Przede wszystkim jest to niezrozumienie dla pasji. Gdy wybierałem kierunek studiów wiele osób odradzało mi go mówiąc, że nie znajdę po nim dobrej pracy. Gdy zaczynałem trenować szermierkę wiele osób pukało się w głowę, mówiąc, że w życiu mi się to nie przyda i naoglądałem się za dużo filmów. Okazało się, iż na brak pracy nie mogę narzekać, bo często liczy się w niej kreatywność i zaangażowanie bardziej od wykształcenia.

Co do szermierki to dała mi więcej niż wszystkie aktywności, które uprawiałem do tej pory. Zaczynając każde z tych przedsięwzięć włącznie z rozpoczęciem pisania powieści i zakładaniem klubu dla dzieci, widziałem sceptyczne podejście. Jedynie bliscy wspierali mnie w tych inicjatywach. Z czasem, gdy pewne efekty takich planów zaczynają być widoczne, inni również zaczynają je doceniać. Konkluzja jest prosta. Jeżeli masz jakieś marzenie lub pasję - realizuj je. W końcu życie mamy jedno.

3. Czy Warszawa jest dobrym miejscem do realizacji niesztampowych przedsięwzięć? Czy da się tu zrobić "coś wielkiego" bez wsparcia biznesu lub polityki?

Tak. Warszawa jest dobrym miejscem dla niesztampowych przedsięwzięć. Ponieważ mieszkają w niej ludzie z całej Polski o przeróżnych osobowościach i zainteresowaniach zawsze można spotkać kogoś myślącego podobnie jak ty. Trzeba tylko poszukać.

Odpowiadając na drugie pytanie, zależy co jest dla kogoś "czymś wielkim". Jeśli chce się zarobić wielkie pieniądze, to jesteśmy ograniczeni tylko naszą motywacją, otwartością umysłu czy ryzykiem poświęcenia życia prywatnego. Jeśli chcemy spełnić się w pasji to ogranicza nas tylko strach przed porażką. Warszawa jest dobra zarówno na jedno jak i drugie.

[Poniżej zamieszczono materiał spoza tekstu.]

-- pv_equiv track=rewrite | github.com/omri24/AudioGenRL | audio_tools.py | remove_risky_notes
-- ===== SOURCE A (Python) =====
-- from copy import deepcopy
--
-- def remove_risky_notes(notes_lst):
--     lst_copy = deepcopy(notes_lst)
--     idx_to_remove = []
--     for i, item in enumerate(lst_copy):
--         if item + 1 in lst_copy or item - 1 in lst_copy:
--             idx_to_remove.append(i)
--     idx_to_remove.sort(reverse=True)
--     for idx in idx_to_remove:
--         temp_var = lst_copy.pop(idx)
--     return lst_copy
-- ===== SOURCE B (Python) =====
-- from copy import deepcopy
--
-- def remove_risky_notes(notes_lst):
--     values = set(notes_lst)
--     risky = {v for v in values if v - 1 in values or v + 1 in values}
--     return deepcopy([x for x in notes_lst if x not in risky])
-- ===== Notes on version B (the rewrite author's own statement) =====
-- stated objective: faster
-- what changed: Replaces A's quadratic index-collect / reverse-sort / pop-in-reverse pipeline with a set of values, a separate pass deriving the 'risky values' table, and a single filter pass over the input.
import Mathlib
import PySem

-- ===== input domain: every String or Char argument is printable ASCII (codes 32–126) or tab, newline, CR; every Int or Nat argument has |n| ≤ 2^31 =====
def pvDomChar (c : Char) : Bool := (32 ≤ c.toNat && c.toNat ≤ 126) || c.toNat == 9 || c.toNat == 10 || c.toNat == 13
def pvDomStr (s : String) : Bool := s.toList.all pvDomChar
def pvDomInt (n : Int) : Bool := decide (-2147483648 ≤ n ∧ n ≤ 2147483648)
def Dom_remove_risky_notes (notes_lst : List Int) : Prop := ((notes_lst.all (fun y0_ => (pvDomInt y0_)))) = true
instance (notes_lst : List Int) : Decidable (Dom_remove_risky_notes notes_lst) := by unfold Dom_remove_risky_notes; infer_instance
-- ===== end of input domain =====

-- B replaces A's index-collect / reverse-sort / pop-in-reverse pipeline by a risky-value
-- table built from a set, followed by one filter pass (objective: faster).
-- deepcopy is the identity on lists of ints, so it is ported as the identity.

-- ===== PORT A =====
def remove_risky_notes (notes_lst : List Int) : List Int :=
  let lst_copy := notes_lst
  let idx_to_remove : List Int :=
    (PySem.List.enumerate lst_copy 0).foldl
      (fun acc pr => if pr.2 + 1 ∈ lst_copy ∨ pr.2 - 1 ∈ lst_copy then acc ++ [pr.1] else acc) []
  let idx_sorted := PySem.List.sorted idx_to_remove (fun x => x) true
  idx_sorted.foldl
    (fun cur idx => match PySem.List.pop? cur idx with
      | some r => r.2
      | none => cur)   -- none is unreachable: every collected index is in range
    lst_copy

-- ===== PORT B =====
def remove_risky_notes_alt (notes_lst : List Int) : List Int :=
  let values := PySem.Set.ofList notes_lst
  let risky := PySem.Set.ofList (values.filter (fun v => v - 1 ∈ values ∨ v + 1 ∈ values))
  notes_lst.filter (fun x => ¬ x ∈ risky)

-- ===== PRECONDITION & SPEC =====
def Spec_remove_risky_notes (notes_lst : List Int) (out : List Int) : Prop := out = remove_risky_notes_alt notes_lst
instance (notes_lst : List Int) (out : List Int) : Decidable (Spec_remove_risky_notes notes_lst out) := by unfold Spec_remove_risky_notes; infer_instance

-- ===== CLAIM (what is proved, stated in full; the proofs are below) =====
def Claim_equal_remove_risky_notes : Prop := ∀ (notes_lst : List Int), Dom_remove_risky_notes notes_lst → Spec_remove_risky_notes notes_lst (remove_risky_notes notes_lst)

-- ===== LEMMAS AND PROOFS =====

-- the element-wise removal condition both programs decide
def riskyCond (l : List Int) (x : Int) : Bool := decide (x + 1 ∈ l) || decide (x - 1 ∈ l)

-- A's loop step on the pop fold
def popStep (cur : List Int) (idx : Int) : List Int :=
  match PySem.List.pop? cur idx with
  | some r => r.2
  | none => cur

-- the ascending index list A collects, for a general condition
def idxList (c : Int → Bool) (l : List Int) : List Int :=
  ((PySem.List.enumerate l 0).filter (fun pr => c pr.2)).map (·.1)

theorem enumerate_shift (xs : List Int) (s : Int) :
    PySem.List.enumerate xs (s + 1) = (PySem.List.enumerate xs s).map (fun pr => (pr.1 + 1, pr.2)) := by
  induction xs generalizing s with
  | nil => simp [PySem.List.enumerate]
  | cons x t ih => simp only [PySem.List.enumerate_cons, ih, List.map_cons]

theorem pop?_none_of_ge (xs : List Int) (i : Int) (h : 0 ≤ i) (h2 : (xs.length : Int) ≤ i) :
    PySem.List.pop? xs i = none := by
  simp only [PySem.List.pop?, PySem.List.pyIdx?]
  split_ifs with h1 <;> simp_all <;> omega

theorem popStep_shift (x : Int) (xs : List Int) (j : Int) (hj : 0 ≤ j) :
    popStep (x :: xs) (j + 1) = x :: popStep xs j := by
  unfold popStep
  by_cases h : j < (xs.length : Int)
  · have hn : j = ((j.toNat : Nat) : Int) := by omega
    have h1 : j.toNat < xs.length := by omega
    have h2 : j.toNat + 1 < (x :: xs).length := by simp; omega
    rw [hn]
    have e1 := PySem.List.pop?_natCast xs j.toNat h1
    have e2 := PySem.List.pop?_natCast (x :: xs) (j.toNat + 1) h2
    have : ((j.toNat : Int) + 1) = ((j.toNat + 1 : Nat) : Int) := by push_cast; ring
    rw [this, e2, e1]
    simp
  · rw [pop?_none_of_ge xs j hj (by omega),
        pop?_none_of_ge (x :: xs) (j + 1) (by omega) (by simp; omega)]

theorem foldl_popStep_shift (x : Int) (js : List Int) :
    ∀ xs : List Int, (∀ j ∈ js, 0 ≤ j) →
    (js.map (· + 1)).foldl popStep (x :: xs) = x :: js.foldl popStep xs := by
  induction js with
  | nil => intro xs _; rfl
  | cons j t ih =>
      intro xs h
      simp only [List.map_cons, List.foldl_cons]
      rw [popStep_shift x xs j (h j (by simp))]
      exact ih (popStep xs j) (fun a ha => h a (by simp [ha]))

theorem idxList_nonneg (c : Int → Bool) (l : List Int) : ∀ j ∈ idxList c l, 0 ≤ j := by
  intro j hj
  unfold idxList at hj
  obtain ⟨pr, hpr, rfl⟩ := List.mem_map.mp hj
  have := List.mem_filter.mp hpr
  obtain ⟨k, hk, rfl⟩ := (PySem.List.mem_enumerate_iff _ _ _).mp this.1
  simp

theorem idxList_cons (c : Int → Bool) (x : Int) (xs : List Int) :
    idxList c (x :: xs) = (if c x then [(0 : Int)] else []) ++ (idxList c xs).map (· + 1) := by
  unfold idxList
  rw [PySem.List.enumerate_cons, enumerate_shift xs 0]
  rw [List.filter_cons, List.filter_map]
  split_ifs with hc <;> simp [Function.comp_def]

theorem idxList_pairwise (c : Int → Bool) (l : List Int) :
    (idxList c l).Pairwise (· < ·) := by
  unfold idxList
  have h := PySem.List.pairwise_lt_enumerate l (0 : Int)
  exact (List.Pairwise.sublist List.filter_sublist h).map _ (fun _ _ h => h)

-- folding the pops over the reversed index list is filtering out the condition
theorem foldl_pop_idxList (c : Int → Bool) (l : List Int) :
    ((idxList c l).reverse).foldl popStep l = l.filter (fun x => ! c x) := by
  induction l with
  | nil => simp [idxList, PySem.List.enumerate]
  | cons x xs ih =>
      rw [idxList_cons, List.reverse_append, List.foldl_append, ← List.map_reverse]
      rw [foldl_popStep_shift x _ xs
        (fun j hj => idxList_nonneg c xs j (List.mem_reverse.mp hj)), ih]
      by_cases hc : c x
      · simp [hc, popStep, PySem.List.pop?_zero_cons]
      · simp [hc]

-- A equals the filter
theorem portA_eq_filter (l : List Int) :
    remove_risky_notes l = l.filter (fun x => ! riskyCond l x) := by
  unfold remove_risky_notes
  dsimp only
  have hfun : (fun (acc : List Int) (pr : Int × Int) =>
        if pr.2 + 1 ∈ l ∨ pr.2 - 1 ∈ l then acc ++ [pr.1] else acc)
      = (fun acc pr => if (fun pr : Int × Int => riskyCond l pr.2) pr then acc ++ [pr.1] else acc) := by
    funext acc pr
    simp [riskyCond]
  rw [hfun, PySem.List.foldl_append_if (fun pr : Int × Int => riskyCond l pr.2) (·.1)]
  have hidx : ([] : List Int) ++ ((PySem.List.enumerate l 0).filter
        (fun pr : Int × Int => riskyCond l pr.2)).map (·.1)
      = idxList (fun x => riskyCond l x) l := by
    simp [idxList]
  rw [hidx]
  rw [PySem.List.sorted_rev_eq_of_perm_of_pairwise_gt _ ((idxList (fun x => riskyCond l x) l).reverse) (fun x => x)
        (List.reverse_perm _) (by simpa [List.pairwise_reverse] using idxList_pairwise (fun x => riskyCond l x) l)]
  exact foldl_pop_idxList (fun x => riskyCond l x) l

-- B equals the filter
theorem portB_eq_filter (l : List Int) :
    remove_risky_notes_alt l = l.filter (fun x => ! riskyCond l x) := by
  unfold remove_risky_notes_alt
  apply List.filter_congr
  intro x hx
  simp [PySem.Set.mem_ofList, List.mem_filter, riskyCond, hx, Bool.and_comm]

-- ===== VERDICT (by name: the statement is the Claim_ definition above) =====
theorem remove_risky_notes_spec : Claim_equal_remove_risky_notes := by
  intro l _
  unfold Spec_remove_risky_notes
  rw [portA_eq_filter, portB_eq_filter]
theorem nMmp_poly (b : Nat) (hb : b < 2^32) : nMmp nPOLY b = nTpow 32 b := by
  refine lin_ext (f := fun b => nMmp nPOLY b) (g := fun b => nTpow 32 b)
    (fun x y => nMmpAux_linR 32 nPOLY x y) (fun x y => nTpow_lin 32 x y) ?_ b hb
  intro j hj
  interval_cases j <;> decide

theorem nTpow_succ (k v : Nat) : nTpow (k+1) v = nT (nTpow k v) := rfl

theorem nMmp_linL (x y b : Nat) : nMmp (x ^^^ y) b = nMmp x b ^^^ nMmp y b :=
  nMmpAux_linL 32 x y b

theorem nMmp_T_left {w b : Nat} (hw : w < 2^32) (hb : b < 2^32) :
    nMmp (nT w) b = nT (nMmp w b) := by
  refine lin_ext (f := fun w => nMmp (nT w) b) (g := fun w => nT (nMmp w b)) ?_ ?_ ?_ w hw
  · intro x y
    show nMmp (nT (x ^^^ y)) b = _
    rw [nT_lin]
    exact nMmpAux_linL 32 (nT x) (nT y) b
  · intro x y
    show nT (nMmp (x ^^^ y) b) = _
    rw [nMmp_linL x y b, nT_lin]
  · intro j hj
    match j with
    | 0 =>
      show nMmp (nT (2^0)) b = nT (nMmp (2^0) b)
      rw [show nT (2^0) = nPOLY by decide, nMmp_poly b hb, nMmp_pow2 0 b (by omega),
        show (32:Nat) = 31 + 1 from rfl, nTpow_succ]
    | s+1 =>
      show nMmp (nT (2^(s+1))) b = nT (nMmp (2^(s+1)) b)
      rw [nT_two_pow_succ, nMmp_pow2 s b (by omega), nMmp_pow2 (s+1) b (by omega),
        show 31 - s = (31 - (s+1)) + 1 by omega, nTpow_succ]

theorem nMmp_zero_left (b : Nat) : nMmp 0 b = 0 := nMmpAux_zero_a b 32

theorem nMmp_assoc (k : Nat) : ∀ s {c b : Nat}, c < 2^32 → b < 2^32 →
    nMmpAux 0 s (nMmp c b) k = nMmp (nMmpAux 0 s c k) b := by
  induction k with
  | zero =>
    intro s c b _ _
    simp [nMmpAux, nMmp_zero_left]
  | succ k ih =>
    intro s c b hc hb
    simp only [nMmpAux]
    rw [nMmpAux_acc, @nMmpAux_acc (if s &&& 0x80000000 ≠ 0 then 0 ^^^ c else 0)]
    rw [← nMmp_T_left hc hb, ih (s <<< 1 &&& 0xFFFFFFFF) (nT_lt hc) hb]
    rw [show nMmp ((if s &&& 0x80000000 ≠ 0 then 0 ^^^ c else 0) ^^^
          nMmpAux 0 (s <<< 1 &&& 0xFFFFFFFF) (nT c) k) b
        = nMmp (if s &&& 0x80000000 ≠ 0 then 0 ^^^ c else 0) b ^^^
          nMmp (nMmpAux 0 (s <<< 1 &&& 0xFFFFFFFF) (nT c) k) b
      from nMmpAux_linL 32 _ _ b]
    by_cases h : s &&& 0x80000000 ≠ 0 <;>
      simp [h, nMmp_zero_left]

theorem nMmp_assoc32 (s : Nat) {c b : Nat} (hc : c < 2^32) (hb : b < 2^32) :
    nMmp s (nMmp c b) = nMmp (nMmp s c) b := nMmp_assoc 32 s hc hb

theorem nMmp_lt {a b : Nat} (hb : b < 2^32) : nMmp a b < 2^32 :=
  nMmpAux_lt 32 0 a b (by norm_num) hb

theorem nPowX_rep : ∀ (n : Nat) {acc sq eA eS : Nat},
    acc < 2^32 → sq < 2^32 →
    (∀ b < 2^32, nMmp acc b = nTpow eA b) → (∀ b < 2^32, nMmp sq b = nTpow eS b) →
    ∀ b < 2^32, nMmp (nPowX acc sq n) b = nTpow (eA + eS * n) b := by
  intro n
  induction n using Nat.strong_induction_on with
  | _ n ih =>
    intro acc sq eA eS hacc hsq hA hS b hb
    rw [nPowX]
    by_cases h0 : n = 0
    · simpa [h0] using hA b hb
    · simp only [h0, if_false]
      have hn2 : n >>> 1 = n / 2 := Nat.shiftRight_one n
      have hlt : n >>> 1 < n := by omega
      have hsq' : ∀ c < 2^32, nMmp (nMmp sq sq) c = nTpow (eS + eS) c := by
        intro c hc
        rw [← nMmp_assoc32 sq hsq hc, hS c hc, hS _ (nTpow_lt eS hc), nTpow_add]
      by_cases hodd : n &&& 1 = 1
      · have hmod : n % 2 = 1 := by rw [← Nat.and_one_is_mod]; exact hodd
        simp only [hodd, if_pos]
        have hacc' : ∀ c < 2^32, nMmp (nMmp sq acc) c = nTpow (eS + eA) c := by
          intro c hc
          rw [← nMmp_assoc32 sq hacc hc, hA c hc, hS _ (nTpow_lt eA hc), nTpow_add]
        have := ih (n >>> 1) hlt (nMmp_lt hacc) (nMmp_lt hsq) hacc' hsq' b hb
        rw [this]
        congr 1
        rw [hn2]
        conv_rhs => rw [show n = 2*(n/2)+1 by omega]
        ring
      · have hmod : n % 2 = 0 := by
          rcases Nat.mod_two_eq_zero_or_one n with h | h
          · exact h
          · exact absurd (by rwa [Nat.and_one_is_mod]) hodd
        simp only [hodd, if_false]
        have := ih (n >>> 1) hlt hacc (nMmp_lt hsq) hA hsq' b hb
        rw [this]
        congr 1
        rw [hn2]
        conv_rhs => rw [show n = 2*(n/2) by omega]
        ring

-- ---- the central Nat-level equivalence ----

theorem nMain (n : Nat) : ∀ v < 2^32,
    nGmm (nPowAux nBase nId n) v = nMmp (nPowX (2^31) (2^30) n) v := by
  intro v hv
  have hA : RepM (nPowAux nBase nId n) (0 + 1 * n) := nPowAux_rep n nBase_rep nId_rep
  rw [nGmm_apply hA v hv]
  have hB := nPowX_rep n (acc := 2^31) (sq := 2^30) (eA := 0) (eS := 1)
    (by norm_num) (by norm_num)
    (fun b hb => by rw [nMmp_pow2 31 b (by omega)])
    (fun b hb => by rw [nMmp_pow2 30 b (by omega)])
    v hv
  rw [hB]

-- ---- transport of the Int ports to the Nat model ----

theorem int_shiftRight_one (v : Int) : v >>> (1:Int) = v / 2 := by
  cases v with
  | ofNat m =>
    rw [show ((Int.ofNat m) >>> (1:Int)) = Int.ofNat (m >>> 1) from rfl, Nat.shiftRight_one]
    rfl
  | negSucc m =>
    rw [show ((Int.negSucc m) >>> (1:Int)) = Int.negSucc (m >>> 1) from rfl, Nat.shiftRight_one]
    rfl

theorem int_band_one_add (v c : Int) : PySem.Int.band (v + c * 2) 1 = PySem.Int.band v 1 := by
  rw [PySem.Int.band_one, PySem.Int.band_one,
    PySem.Int.mod_eq_emod_of_pos (by norm_num), PySem.Int.mod_eq_emod_of_pos (by norm_num)]
  omega

theorem pvGmmAux_shift_inv : ∀ (k : Nat) (mat : List Int) (r v c : Int) (i : Nat),
    pvGmmAux mat r (v + c * 2^k) i k = pvGmmAux mat r v i k := by
  intro k
  induction k with
  | zero => intro mat r v c i; simp [pvGmmAux]
  | succ k ih =>
    intro mat r v c i
    simp only [pvGmmAux]
    have hv2 : v + c * 2^(k+1) = v + (c * 2^k) * 2 := by ring
    have hcond : PySem.Int.band (v + c * 2^(k+1)) 1 = PySem.Int.band v 1 := by
      rw [hv2, int_band_one_add]
    have hshift : (v + c * 2^(k+1)) >>> (1:Int) = v >>> (1:Int) + c * 2^k := by
      rw [int_shiftRight_one, int_shiftRight_one, hv2,
        Int.add_mul_ediv_right v (c * 2^k) (by norm_num)]
    rw [hcond, hshift, ih]

theorem getD_map_cast (mat : List Nat) (i : Nat) :
    (mat.map (Nat.cast : Nat → Int)).getD i 0 = ((mat.getD i 0 : Nat) : Int) := by
  rw [List.getD_eq_getElem?_getD, List.getD_eq_getElem?_getD, List.getElem?_map]
  cases h : mat[i]? <;> simp

theorem int_cast_shiftRight_one (w : Nat) : ((w : Nat) : Int) >>> (1:Int) = ((w >>> 1 : Nat) : Int) := rfl

theorem int_band_cast_one (w : Nat) : PySem.Int.band ((w : Nat) : Int) 1 = (((w &&& 1 : Nat)) : Int) := by
  have h := PySem.Int.band_natCast w 1
  simpa using h

theorem pvGmmAux_cast : ∀ (k : Nat) (mat : List Nat) (r w i : Nat),
    pvGmmAux (mat.map (Nat.cast)) (r : Int) ((w : Nat) : Int) i k = ((nGmmAux mat r w i k : Nat) : Int) := by
  intro k
  induction k with
  | zero => intro mat r w i; simp [pvGmmAux, nGmmAux]
  | succ k ih =>
    intro mat r w i
    simp only [pvGmmAux, nGmmAux]
    have hw1 : w &&& 1 = w % 2 := Nat.and_one_is_mod w
    have hcond : (PySem.Int.band ((w : Nat) : Int) 1 ≠ 0) ↔ (w &&& 1 = 1) := by
      rw [int_band_cast_one]
      simp only [ne_eq, Nat.cast_eq_zero]
      omega
    rw [int_cast_shiftRight_one]
    by_cases h : w &&& 1 = 1
    · rw [if_pos (hcond.mpr h), if_pos h, getD_map_cast,
        show PySem.Int.bxor (r : Int) ((mat.getD i 0 : Nat) : Int) = ((r ^^^ mat.getD i 0 : Nat) : Int)
          from PySem.Int.bxor_natCast r (mat.getD i 0)]
      exact ih mat (r ^^^ mat.getD i 0) (w >>> 1) (i+1)
    · rw [if_neg (fun hc => h (hcond.mp hc)), if_neg h]
      exact ih mat r (w >>> 1) (i+1)

theorem pvGmm_cast (mat : List Nat) (w : Nat) :
    pvGf2MatrixMultiply (mat.map (Nat.cast)) ((w : Nat) : Int) = ((nGmm mat w : Nat) : Int) := by
  unfold pvGf2MatrixMultiply nGmm
  have h := pvGmmAux_cast 32 mat 0 w 0
  simpa using h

4. Jakich inicjatyw Twoim zdaniem potrzebuje stolica?

Stolica powinna być pełna barwnych inicjatyw począwszy od klubów szermierczych na grach miejskich kończąc. Inicjatywy powinny wyzwalać kreatywność i pozytywne emocje, a także pozwalać spełniać się w pasjach ludziom o najróżniejszych charakterach. Powinny służyć rozwojowi mentalnemu i fizycznemu warszawiaków, zwłaszcza młodzieży.

Jeśli chodzi o biznes, widziałbym w stolicy więcej małych sklepików, sprzedających asortyment tworzony z pasją. Popieram small biznes. Ważna jest także budowa ścieżek rowerowych i nowoczesna komunikacja miejska. Warszawa powinna odetchnąć świeżym powietrzem.

5. Czy w przyszłości planujesz jakieś ciekawe przedsięwzięcia?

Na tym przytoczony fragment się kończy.